Reviewing the prevalence, clinical characteristics, preoperative assessment, histology, and treatment of angiomatous antrochoanal polyps.

Methods

All patients presented with antrochoanal polyps accompanied by epistaxis during the period from 2012 to 2022 were included in the study. Based on a detailed history, clinical examination, findings of nasal endoscopy, radiological examination (CT scan nose and paranasal sinuses), and intraoperative data. A histopathological examination for the polyp biopsy specimens was done for all patients presented with epistaxis.

Results

Over 10 years, among 94 patients with lesions that met the diagnostic criteria for antrochoanal polyp, 16 patients (17%) presented with recurrent ipsilateral epistaxis. All lesions were unilateral, 9 on the right side and 7 on the left side, with no affection of the contralateral sinonasal cavity. Clinical, radiological, and histopathological examinations showed a picture suggestive of an angiomatous antrochoanal polyp. Endoscopic sinus surgery under general anesthesia was performed and no recurrence was detected in the patients with angiomatous antrochoanal polyps.

Conclusion

It seems that epistaxis exclusively occurs in the angiomatous variety of the antrochoanal polyp. This polyp is not only a variation of the common antrochoanal polyp but rather a unique variety. The identification of the distinctive physical characteristics of an angiomatous antrochoanal polyp will aid in avoiding the incorrect diagnosis of a vascular tumor and the need for unnecessary surgery.
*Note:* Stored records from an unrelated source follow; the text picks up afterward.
-- pv_equiv track=rewrite | github.com/Kerram/Deephol-Bert-Zpp | tree_parser.py | is_parsable
-- ===== SOURCE A (Python) =====
-- def find_end_of_subtree(sentence, pos):
--   if sentence[pos] != "(":
--     return pos
--   sum = 1
--   while sum > 0:
--     pos += 1
--     if (pos >= len(sentence)):
--       return -1
--     if sentence[pos] == "(":
--       sum += 1
--     elif sentence[pos] == ")":
--       sum -= 1
--     if sum == 0:
--       return pos
--   return -1
--
-- def is_parsable(sentence):
--   if len(sentence) == 1:
--     return True
--
--   if sentence[0] != '(':
--     return False
--   if find_end_of_subtree(sentence, 0) + 1 != len(sentence):
--     return False
--   if len(sentence) == 3:
--     return True
--
--   pos = 2
--   while pos + 1 < len(sentence):
--     npos = find_end_of_subtree(sentence, pos) + 1
--     if npos == 0:
--       return False
--     if not is_parsable(sentence[pos:npos]):
--       return False
--     pos = npos
--
--   return True
-- ===== SOURCE B (Python) =====
-- def is_parsable(sentence):
--     if len(sentence) == 1:
--         return True
--     if not sentence or sentence[0] != '(':
--         return False
--     bal = 0
--     for i, c in enumerate(sentence):
--         if c == '(':
--             bal += 1
--         elif c == ')':
--             bal -= 1
--         if bal == 0:
--             return i == len(sentence) - 1
--     return False
-- ===== Notes on version B (the rewrite author's own statement) =====
-- stated objective: faster
-- what changed: Replaces A's slice-and-rescan recursion by one linear pass over the string tracking the parenthesis balance (A's recursive child checks are provably redundant given its top-level balance check); Pre_ excludes only the empty string, on which A raises IndexError.
-- outside the precondition, e.g. on is_parsable(''): A raises IndexError, B returns False
import Mathlib
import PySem

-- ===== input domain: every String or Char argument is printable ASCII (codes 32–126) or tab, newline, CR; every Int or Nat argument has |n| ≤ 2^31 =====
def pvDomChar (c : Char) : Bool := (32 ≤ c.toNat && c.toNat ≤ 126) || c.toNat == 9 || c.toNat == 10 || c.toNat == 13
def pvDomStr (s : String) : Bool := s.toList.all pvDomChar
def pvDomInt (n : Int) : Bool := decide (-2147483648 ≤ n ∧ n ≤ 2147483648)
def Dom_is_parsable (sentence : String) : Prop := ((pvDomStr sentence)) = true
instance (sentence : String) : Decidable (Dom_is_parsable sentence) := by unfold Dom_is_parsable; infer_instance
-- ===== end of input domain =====

-- B replaces A's quadratic slice-and-rescan recursion by a single linear pass tracking the
-- parenthesis balance (objective: faster, O(n^2) → O(n)); equivalence is proved on non-empty
-- strings (A raises IndexError on "").

-- ===== PORT A =====
-- the 'while sum > 0' loop of find_end_of_subtree; fuel never runs out: pos grows each
-- iteration and the loop exits once pos ≥ len
def pvFindLoop (s : List Char) : Nat → Int → Int → Int
  | 0, _, _ => -1
  | f+1, pos, sum =>
    if sum > 0 then
      let pos := pos + 1
      if pos ≥ (s.length : Int) then -1
      else
        match PySem.List.pyGet? s pos with
        | none => -1   -- unreachable: 0 ≤ pos < len along the loop
        | some c =>
          let sum := if c = '(' then sum + 1 else if c = ')' then sum - 1 else sum
          if sum = 0 then pos else pvFindLoop s f pos sum
    else -1

def pvFindEnd (s : List Char) (pos : Int) : Int :=   -- find_end_of_subtree
  match PySem.List.pyGet? s pos with
  | none => -1   -- IndexError in Python; never reached from is_parsable on Pre_
  | some c => if c ≠ '(' then pos else pvFindLoop s (s.length + 1) pos 1

mutual
-- is_parsable's body on the character list; fuel never runs out: recursion is on strictly
-- shorter slices
def pvA (s : List Char) : Nat → Bool
  | 0 => false
  | f+1 =>
    if s.length = 1 then true
    else
      match PySem.List.pyGet? s 0 with
      | none => false   -- IndexError on the empty string (excluded by Pre_)
      | some c =>
        if c ≠ '(' then false
        else if pvFindEnd s 0 + 1 ≠ (s.length : Int) then false
        else if s.length = 3 then true
        else pvABody s f (s.length + 1) 2
-- the 'while pos + 1 < len' child loop; its own fuel never runs out (pos grows)
def pvABody (s : List Char) (f : Nat) : Nat → Int → Bool
  | 0, _ => false
  | l+1, pos =>
    if pos + 1 < (s.length : Int) then
      let npos := pvFindEnd s pos + 1
      if npos = 0 then false
      else if !(pvA (PySem.List.slice s (some pos) (some npos)) f) then false
      else pvABody s f l npos
    else true
end

def is_parsable (sentence : String) : Bool :=
  pvA sentence.toList (sentence.toList.length + 1)

-- ===== PORT B =====
-- the 'for i, c in enumerate(sentence)' loop of Source B, with the running index i explicit
def pvScan (n : Nat) : List Char → Nat → Int → Bool
  | [], _, _ => false
  | c :: rest, i, bal =>
    let bal := if c = '(' then bal + 1 else if c = ')' then bal - 1 else bal
    if bal = 0 then decide (i = n - 1) else pvScan n rest (i+1) bal

def is_parsable_alt (sentence : String) : Bool :=
  let s := sentence.toList
  if s.length = 1 then true
  else if s.length = 0 || !(s.headD ' ' == '(') then false   -- 'not sentence or sentence[0] != "("'
  else pvScan s.length s 0 0

-- ===== PRECONDITION & SPEC =====
-- Pre_ excludes only the empty string, on which A raises IndexError (sentence[0]).
def Pre_is_parsable (sentence : String) : Prop := sentence.toList ≠ []
instance (sentence : String) : Decidable (Pre_is_parsable sentence) := by
  unfold Pre_is_parsable; infer_instance
def pvWitness_is_parsable : String := "(a(b)c)"

def Spec_is_parsable (sentence : String) (out : Bool) : Prop := out = is_parsable_alt sentence
instance (sentence : String) (out : Bool) : Decidable (Spec_is_parsable sentence out) := by
  unfold Spec_is_parsable; infer_instance

-- ===== CLAIM (what is proved, stated in full; the proofs are below) =====
def Claim_equal_is_parsable : Prop := ∀ (sentence : String), Dom_is_parsable sentence → Pre_is_parsable sentence → Spec_is_parsable sentence (is_parsable sentence)

-- ===== LEMMAS AND PROOFS =====

-- prefix balance of the parenthesis string
def pvDelta (c : Char) : Int := if c = '(' then 1 else if c = ')' then -1 else 0

def pvPB (s : List Char) : Nat → Int
  | 0 => 0
  | k+1 => pvPB s k + pvDelta (s.getD k ' ')

-- both programs accept exactly this condition: a single char, or '(' followed by a raw
-- parenthesis balance that stays positive and first returns to zero at the very end
def pvCond (s : List Char) : Prop :=
  s.length = 1 ∨ (2 ≤ s.length ∧ s.getD 0 ' ' = '(' ∧ pvPB s s.length = 0 ∧
    ∀ k, 1 ≤ k → k < s.length → 0 < pvPB s k)

-- the span [i, q) is a raw-balanced parenthesized block: balance returns to its entry
-- level exactly at q and stays above it strictly inside
def pvSpan (s : List Char) (i q : Nat) : Prop :=
  i + 2 ≤ q ∧ q ≤ s.length ∧ pvPB s q = pvPB s i ∧ ∀ k, i < k → k < q → pvPB s i < pvPB s k

-- least raw-balance return point after i (the value find_end_of_subtree looks for)
def pvLZ (s : List Char) (i : Nat) : Option Nat :=
  (List.range' (i+1) (s.length - (i+1))).find? (fun j => pvPB s (j+1) == pvPB s i)

theorem pvPB_step (s : List Char) (k : Nat) :
    pvPB s (k+1) = pvPB s k + pvDelta (s.getD k ' ') := rfl

theorem pvPB_ge (s : List Char) (k : Nat) : pvPB s k - 1 ≤ pvPB s (k+1) := by
  rw [pvPB_step]
  unfold pvDelta
  split_ifs <;> omega

theorem pvFindLoop_spec (s : List Char) :
    ∀ (f : Nat) (pos : Nat) (sum : Int), 0 < sum → s.length ≤ f + pos →
      pvFindLoop s f (pos : Int) sum =
        (match (List.range' (pos+1) (s.length - (pos+1))).find?
            (fun j => pvPB s (j+1) == pvPB s (pos+1) - sum) with
         | some j => (j : Int)
         | none => -1) := by
  intro f
  induction f with
  | zero =>
    intro pos sum hsum hf
    have hlen0 : s.length - (pos+1) = 0 := by omega
    rw [hlen0]
    simp [pvFindLoop, List.range']
  | succ f ih =>
    intro pos sum hsum hf
    have hδ : ∀ c : Char, -1 ≤ pvDelta c ∧ pvDelta c ≤ 1 := by
      intro c; unfold pvDelta; split_ifs <;> omega
    by_cases hend : (s.length : Int) ≤ (pos : Int) + 1
    · have hle : s.length ≤ pos + 1 := by exact_mod_cast hend
      have hlen0 : s.length - (pos+1) = 0 := by omega
      rw [hlen0]
      simp only [pvFindLoop, List.range', List.find?]
      rw [if_pos hsum, if_pos (by omega : (pos : Int) + 1 ≥ (s.length : Int))]
    · have hplt : pos + 1 < s.length := by
        have h := not_le.mp hend
        exact_mod_cast h
      have hget : PySem.List.pyGet? s ((pos:Int)+1) = some (s.getD (pos+1) ' ') := by
        have hcast : ((pos:Int)+1) = (((pos+1 : Nat)) : Int) := by push_cast; ring
        rw [hcast, PySem.List.pyGet?_natCast, List.getElem?_eq_getElem hplt,
          List.getD_eq_getElem?_getD, List.getElem?_eq_getElem hplt]
        rfl
      have hsum' : (if s.getD (pos+1) ' ' = '(' then sum + 1
          else if s.getD (pos+1) ' ' = ')' then sum - 1 else sum)
          = sum + pvDelta (s.getD (pos+1) ' ') := by
        unfold pvDelta; split_ifs <;> ring
      have hpb : pvPB s (pos+1+1) = pvPB s (pos+1) + pvDelta (s.getD (pos+1) ' ') :=
        pvPB_step s (pos+1)
      have hr : List.range' (pos+1) (s.length - (pos+1))
          = (pos+1) :: List.range' (pos+1+1) (s.length - (pos+2)) := by
        have h2 : s.length - (pos+1) = (s.length - (pos+2)) + 1 := by omega
        rw [h2, List.range'_succ]
      simp only [pvFindLoop]
      rw [if_pos hsum, if_neg (by omega : ¬ ((pos : Int) + 1 ≥ (s.length : Int))), hget]
      simp only [hsum', hr, List.find?_cons]
      by_cases hz : sum + pvDelta (s.getD (pos+1) ' ') = 0
      · have hpred : (pvPB s (pos+1+1) == pvPB s (pos+1) - sum) = true := by
          rw [hpb]; simp only [beq_iff_eq]; omega
        rw [if_pos hz, hpred]
        push_cast; ring
      · have hpred : (pvPB s (pos+1+1) == pvPB s (pos+1) - sum) = false := by
          rw [hpb]; simp only [beq_eq_false_iff_ne, ne_eq]; omega
        rw [if_neg hz, hpred]
        have hcast : ((pos:Int)+1) = (((pos+1 : Nat)) : Int) := by push_cast; ring
        rw [hcast, ih (pos+1) (sum + pvDelta (s.getD (pos+1) ' '))
          (by have := (hδ (s.getD (pos+1) ' ')).1; omega) (by omega)]
        have htgt : pvPB s (pos+1+1) - (sum + pvDelta (s.getD (pos+1) ' '))
            = pvPB s (pos+1) - sum := by rw [hpb]; ring
        rw [htgt]

theorem pvGet (s : List Char) (p : Nat) (hp : p < s.length) :
    PySem.List.pyGet? s (p:Int) = some (s.getD p ' ') := by
  rw [PySem.List.pyGet?_natCast, List.getElem?_eq_getElem hp,
    List.getD_eq_getElem?_getD, List.getElem?_eq_getElem hp]
  rfl

theorem pvFindEnd_spec (s : List Char) (i : Nat) (hi : i < s.length)
    (hc : s.getD i ' ' = '(') :
    pvFindEnd s (i : Int) =
      (match pvLZ s i with | some j => (j : Int) | none => -1) := by
  unfold pvFindEnd
  rw [pvGet s i hi, hc]
  simp only [ne_eq, not_true_eq_false, if_false]
  rw [pvFindLoop_spec s (s.length + 1) i 1 (by omega) (by omega)]
  have htgt : pvPB s (i+1) - 1 = pvPB s i := by
    rw [pvPB_step, hc]; unfold pvDelta; simp
  rw [htgt]
  rfl

theorem pvFindEnd_nonparen (s : List Char) (i : Nat) (hi : i < s.length)
    (hc : s.getD i ' ' ≠ '(') :
    pvFindEnd s (i : Int) = (i : Int) := by
  unfold pvFindEnd
  rw [pvGet s i hi]
  have hm : (match some (s.getD i ' ') with
      | none => (-1:Int)
      | some c => if c ≠ '(' then (i:Int) else pvFindLoop s (s.length+1) (i:Int) 1)
      = if s.getD i ' ' ≠ '(' then (i:Int) else pvFindLoop s (s.length+1) (i:Int) 1 := rfl
  rw [hm, if_pos hc]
Sinochoanal polyps (SCPs) develop from the paranasal sinuses or the nasal cavity and reach the nasopharynx through the choana [1]. Antrochoanal polyps (ACP), which grow from the mucosa of the maxillary sinus and spread into the choana through the maxillary sinus ostium, are the most common type of sinochoanal polyps (SCPs) [2, 3].

A very uncommon variety of antrochoanal polyps is the benign, non-neoplastic lesion known as the angiomatous antrochoanal polyp (AACP) [4]. It also is known as an “angiectatic polyp,” and it is distinguished by significant vascular proliferation, angiectasis, and regions that are vulnerable to vascular compromise, leading to venous stasis, thrombosis, and infarction [5]. Only 4–5% of all sinonasal polyps (SNPs) are angiomatous nasal polyps (ANPs), which are extremely uncommon [6]. Nasal obstruction and epistaxis are the most typical manifestations of AACPs [7].
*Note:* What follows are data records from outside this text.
lemma pvK_add_lt (U v : List String) (b : String) (hb : b ∈ U) (hnv : b ∉ v) :
    pvK U (PySem.Set.add v b) < pvK U v := by
  unfold pvK
  have hbd : b ∈ PySem.List.dedup U := by rw [PySem.List.mem_dedup]; exact hb
  obtain ⟨s, t, hst⟩ := List.append_of_mem hbd
  rw [hst, List.countP_append, List.countP_append, List.countP_cons, List.countP_cons]
  have h1 : List.countP (fun x => decide (x ∉ PySem.Set.add v b)) s ≤ List.countP (fun x => decide (x ∉ v)) s := by
    apply List.countP_mono_left; intro x _ hx; simp [PySem.Set.mem_add] at hx ⊢; exact hx.1
  have h2 : List.countP (fun x => decide (x ∉ PySem.Set.add v b)) t ≤ List.countP (fun x => decide (x ∉ v)) t := by
    apply List.countP_mono_left; intro x _ hx; simp [PySem.Set.mem_add] at hx ⊢; exact hx.1
  have e1 : (decide (b ∉ PySem.Set.add v b)) = false := by simp [PySem.Set.mem_add]
  have e2 : (decide (b ∉ v)) = true := by simp [hnv]
  rw [e1, e2]
  simp only [Bool.false_eq_true, if_false, if_true]
  omega

-- the visited set only grows
lemma pvMonoA (edges : List (String × List String)) (n : Nat) :
    (∀ a v x, x ∈ v → x ∈ pvDfsA edges n a v) ∧
    (∀ bs v x, x ∈ v → x ∈ pvGoA edges n bs v) := by
  induction n with
  | zero =>
    have hgo : ∀ bs v x, x ∈ v → x ∈ pvGoA edges 0 bs v := by
      intro bs
      induction bs with
      | nil => intro v x hx; simpa [pvGoA] using hx
      | cons b bs ih =>
        intro v x hx
        rw [pvGoA]
        split
        · exact ih v x hx
        · exact ih _ x (by rw [pvDfsA]; exact (PySem.Set.mem_add _ _ _).mpr (Or.inl hx))
    exact ⟨fun a v x hx => by rw [pvDfsA]; exact (PySem.Set.mem_add _ _ _).mpr (Or.inl hx), hgo⟩
  | succ n ih =>
    have hdfs : ∀ a v x, x ∈ v → x ∈ pvDfsA edges (n+1) a v := by
      intro a v x hx
      rw [pvDfsA]
      have hx1 : x ∈ PySem.Set.add v a := (PySem.Set.mem_add _ _ _).mpr (Or.inl hx)
      split
      · exact hx1
      · exact ih.2 _ _ x hx1
    have hgo : ∀ bs v x, x ∈ v → x ∈ pvGoA edges (n+1) bs v := by
      intro bs
      induction bs with
      | nil => intro v x hx; simpa [pvGoA] using hx
      | cons b bs ihb =>
        intro v x hx
        rw [pvGoA]
        split
        · exact ihb v x hx
        · exact ihb _ x (hdfs b v x hx)
    exact ⟨hdfs, hgo⟩

lemma pvGoA_nil (edges : List (String × List String)) (m : Nat) (v : PySem.Set String) :
    pvGoA edges m [] v = v := by
  cases m <;> simp [pvGoA]

-- fuel irrelevance: any two sufficient fuels give the same result
lemma pvStab (edges : List (String × List String)) (kw : List String) (n : Nat) :
    (∀ m a v, a ∈ pvUnivA edges kw →
      pvK (pvUnivA edges kw) (PySem.Set.add v a) < n →
      pvK (pvUnivA edges kw) (PySem.Set.add v a) < m →
      pvDfsA edges n a v = pvDfsA edges m a v) ∧
    (∀ m bs v, (∀ b ∈ bs, b ∈ pvUnivA edges kw) →
      pvK (pvUnivA edges kw) v ≤ n → pvK (pvUnivA edges kw) v ≤ m →
      pvGoA edges n bs v = pvGoA edges m bs v) := by
  induction n with
  | zero =>
    refine ⟨fun m a v _ h1 _ => by omega, ?_⟩
    intro m bs
    induction bs with
    | nil => intro v _ _ _; rw [pvGoA_nil, pvGoA_nil]
    | cons b bs ihb =>
      intro v hsub h1 h2
      rw [pvGoA, pvGoA]
      by_cases hb : b ∈ v
      · simp only [hb, if_true]
        exact ihb v (fun x hx => hsub x (List.mem_cons_of_mem _ hx)) h1 h2
      · exfalso
        have := pvK_add_lt (pvUnivA edges kw) v b (hsub b List.mem_cons_self) hb
        omega
  | succ n ihn =>
    have hdfs : ∀ m a v, a ∈ pvUnivA edges kw →
        pvK (pvUnivA edges kw) (PySem.Set.add v a) < n + 1 →
        pvK (pvUnivA edges kw) (PySem.Set.add v a) < m →
        pvDfsA edges (n+1) a v = pvDfsA edges m a v := by
      intro m a v ha h1 h2
      obtain ⟨m', rfl⟩ := Nat.exists_eq_succ_of_ne_zero (by omega : m ≠ 0)
      rw [pvDfsA, pvDfsA]
      cases hnb : (PySem.Dict.mk edges).get? a with
      | none => rfl
      | some bs =>
        exact ihn.2 m' bs (PySem.Set.add v a) (pvNb_sub edges kw a bs hnb)
          (by omega) (by omega)
    refine ⟨hdfs, ?_⟩
    intro m bs
    induction bs with
    | nil => intro v _ _ _; rw [pvGoA_nil, pvGoA_nil]
    | cons b bs ihb =>
      intro v hsub h1 h2
      rw [pvGoA, pvGoA]
      by_cases hb : b ∈ v
      · simp only [hb, if_true]
        exact ihb v (fun x hx => hsub x (List.mem_cons_of_mem _ hx)) h1 h2
      · simp only [hb, if_false]
        have hbU : b ∈ pvUnivA edges kw := hsub b List.mem_cons_self
        have hlt := pvK_add_lt (pvUnivA edges kw) v b hbU hb
        have hd : pvDfsA edges (n+1) b v = pvDfsA edges m b v :=
          hdfs m b v hbU (by omega) (by omega)
        rw [← hd]
        have hmono : ∀ x, x ∈ v → x ∈ pvDfsA edges (n+1) b v :=
          fun x hx => (pvMonoA edges (n+1)).1 b v x hx
        exact ihb (pvDfsA edges (n+1) b v)
          (fun x hx => hsub x (List.mem_cons_of_mem _ hx))
          (le_trans (pvK_mono _ _ _ hmono) h1)
          (le_trans (pvK_mono _ _ _ hmono) h2)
These lesions have a high risk of being mistaken for neoplastic processes such as juvenile angiofibroma, inverted papilloma, hemangioma, and even malignant sinonasal tumors due to their clinical and radiological characteristics [8]. Computed tomography (CT) scans and a nasal endoscopy are necessary for diagnosis and therapy planning. The preferred course of treatment is thought to be endoscopic surgical excision with sinus drainage restoration [6, 7, 9].

The goal of this study is to reviewing the prevalence, clinical characteristics, preoperative assessment, histology, and treatment of angiomatous ACPs.

This retrospective study was conducted at Sohag University Hospital, otorhinolaryngology department. The local ethical committee approved the study with No. Soh-Med-23-01-38. Written informed consent for publication of their clinical details was obtained from the participants (or from their parent or legal guardian in the case of children under 16). Ninety-four patients presented to the ENT outpatient clinic with lesions that met the diagnostic criteria for antrochoanal polyp during the period from 2012 to 2022 and they were operated on by endoscopic sinus surgery. Patients presented with antrochoanal polyps accompanied by epistaxis and diagnosed to have angiomatous antrochoanal polyps were included in the study. Previously operated or recurrent cases were excluded from the study.

Revision of the presenting symptoms, history, details of clinical examination, findings of nasal endoscopy, details of radiological examination (CT scan nose and paranasal sinuses), and intraoperative data was done. Endoscopic sinus surgery under general anesthesia was performed for all patients with the same surgeon. A histopathological examination for the polyp biopsy specimens was done for all patients presented with epistaxis.

Statistical analysis was performed by SPSS software (version 17). Continuous variables are presented as mean ± SD, and categorical variables are presented as absolute numbers and percentages. Categorical variables were analyzed using the chi-square test or Fisher’s exact test as appropriate. Statistical significance was defined as a P value < 0.05.

Ninety-four patients were encountered between January 2012 and January 2022 who had lesions that fulfilled the diagnostic criteria for antrochoanal polyps. In 16 patients (16/94; 17%), recurrent ipsilateral epistaxis was the primary symptom, which was initially thought to be a vascular nasal tumor.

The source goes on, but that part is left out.